The principles explained above used a Mach-Zehnder-type interferometer for vibration measurement. However, there are other interferometer types which are more or less suited for LDV. Figure 2 shows a Michelson interferometer-based LDV device.

The Michelson interferometer is quite similar to the Mach-Zehnder setup. The DUT is especially easy to integrate into the setup as this kind of interferometer is based on reflection in both paths. Since that also holds for the reference path, the frequency shifter is traversed twice (unless some sort of ring configuration is used) and thus needs to shift the signal only by $\Delta\omega / 2$ each time.
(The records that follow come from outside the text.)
def positionlines (numbers : List Int) (digits : Int) (gapposchar : String) : List String :=
  let lines0 : List (List String) := (List.range digits.toNat).map (fun _ => [])
  if digits ≤ 0 then [] else
  let lines := numbers.foldl (pvStepA digits gapposchar) lines0
  lines.map (fun l => String.join l)

-- ===== PORT B =====
-- B's per-number digit column (the list comprehension over range(digits) in Source B; s = str(i) inlined)
def pvRowB (digits : Int) (gapposchar : String) (i : Int) : List String :=
  if i < 0 then List.replicate digits.toNat gapposchar
  else (List.range digits.toNat).map (fun (k : Nat) =>
    if (k : Int) < PySem.Str.len (PySem.Int.toStr i) then
      ((PySem.Str.pyGet? (PySem.Int.toStr i) (PySem.Str.len (PySem.Int.toStr i) - 1 - (k : Int))).map
        (fun c => String.singleton c)).getD " "
    else " ")

def positionlines_alt (numbers : List Int) (digits : Int) (gapposchar : String) : List String :=
  if digits ≤ 0 then [] else
  let rows : List (List String) := numbers.map (pvRowB digits gapposchar)
  (List.range digits.toNat).map (fun k => String.join (rows.map (fun r => r.getD k "")))

-- ===== PRECONDITION & SPEC =====
def Spec_positionlines (numbers : List Int) (digits : Int) (gapposchar : String) (out : List String) : Prop := out = positionlines_alt numbers digits gapposchar
instance (numbers : List Int) (digits : Int) (gapposchar : String) (out : List String) : Decidable (Spec_positionlines numbers digits gapposchar out) := by unfold Spec_positionlines; infer_instance
-- ===== LEMMAS AND PROOFS =====

theorem table_spec (note : String) :
    PySem.Dict.get? cellTable note =
      (note2num note).map (fun n => (n, ' ' :: (ljust2 (num2note n) ++ [' ', '|']))) := by
  by_cases h1 : note = "c"
  · subst h1; decide
  by_cases h2 : note = "c#"
  · subst h2; decide
  by_cases h3 : note = "d"
  · subst h3; decide
  by_cases h4 : note = "d#"
  · subst h4; decide
  by_cases h5 : note = "e"
  · subst h5; decide
  by_cases h6 : note = "f"
  · subst h6; decide
  by_cases h7 : note = "f#"
  · subst h7; decide
  by_cases h8 : note = "g"
  · subst h8; decide
  by_cases h9 : note = "g#"
  · subst h9; decide
  by_cases h10 : note = "a"
  · subst h10; decide
  by_cases h11 : note = "a#"
  · subst h11; decide
  by_cases h12 : note = "b"
  · subst h12; decide
  have e1 : ("c" == note) = false := beq_eq_false_iff_ne.mpr (Ne.symm h1)
  have e2 : ("c#" == note) = false := beq_eq_false_iff_ne.mpr (Ne.symm h2)
  have e3 : ("d" == note) = false := beq_eq_false_iff_ne.mpr (Ne.symm h3)
  have e4 : ("d#" == note) = false := beq_eq_false_iff_ne.mpr (Ne.symm h4)
  have e5 : ("e" == note) = false := beq_eq_false_iff_ne.mpr (Ne.symm h5)
  have e6 : ("f" == note) = false := beq_eq_false_iff_ne.mpr (Ne.symm h6)
  have e7 : ("f#" == note) = false := beq_eq_false_iff_ne.mpr (Ne.symm h7)
  have e8 : ("g" == note) = false := beq_eq_false_iff_ne.mpr (Ne.symm h8)
  have e9 : ("g#" == note) = false := beq_eq_false_iff_ne.mpr (Ne.symm h9)
  have e10 : ("a" == note) = false := beq_eq_false_iff_ne.mpr (Ne.symm h10)
  have e11 : ("a#" == note) = false := beq_eq_false_iff_ne.mpr (Ne.symm h11)
  have e12 : ("b" == note) = false := beq_eq_false_iff_ne.mpr (Ne.symm h12)
  have hidx : note2num note = none := by
    simp [note2num, noteNames, PySem.List.index?, List.idxOf?, List.findIdx?_eq_none_iff]
    exact ⟨Ne.symm h1, Ne.symm h2, Ne.symm h3, Ne.symm h4, Ne.symm h5, Ne.symm h6,
           Ne.symm h7, Ne.symm h8, Ne.symm h9, Ne.symm h10, Ne.symm h11, Ne.symm h12⟩
  have hmk : cellTable = PySem.Dict.mk
      [ ("c",  (0,  " c  |".toList)), ("c#", (1,  " c# |".toList)), ("d",  (2,  " d  |".toList)),
        ("d#", (3,  " d# |".toList)), ("e",  (4,  " e  |".toList)), ("f",  (5,  " f  |".toList)),
        ("f#", (6,  " f# |".toList)), ("g",  (7,  " g  |".toList)), ("g#", (8,  " g# |".toList)),
        ("a",  (9,  " a  |".toList)), ("a#", (10, " a# |".toList)), ("b",  (11, " b  |".toList)) ] := by
    decide
  rw [hidx, hmk]
  simp [PySem.Dict.get?, List.find?, e1, e2, e3, e4, e5, e6, e7, e8, e9, e10, e11, e12]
Again, λ plates are used to ensure that the states of polarization are matched on the photodetectors. A homodyne setup with a 90-degree hybrid instead of the frequency shifter is also possible.

Other interferometric setups like Mirau are generally also possible, but may be even more difficult to implement, especially in a heterodyne configuration.

**1** Optical path length

last posts in vibrometry:

What about self mixing interferometry ?

I was trying to limit this post to the basics. To understand self-mixing requires detailed knowledge of the processes within a laser diode, which would have exceeded this premise.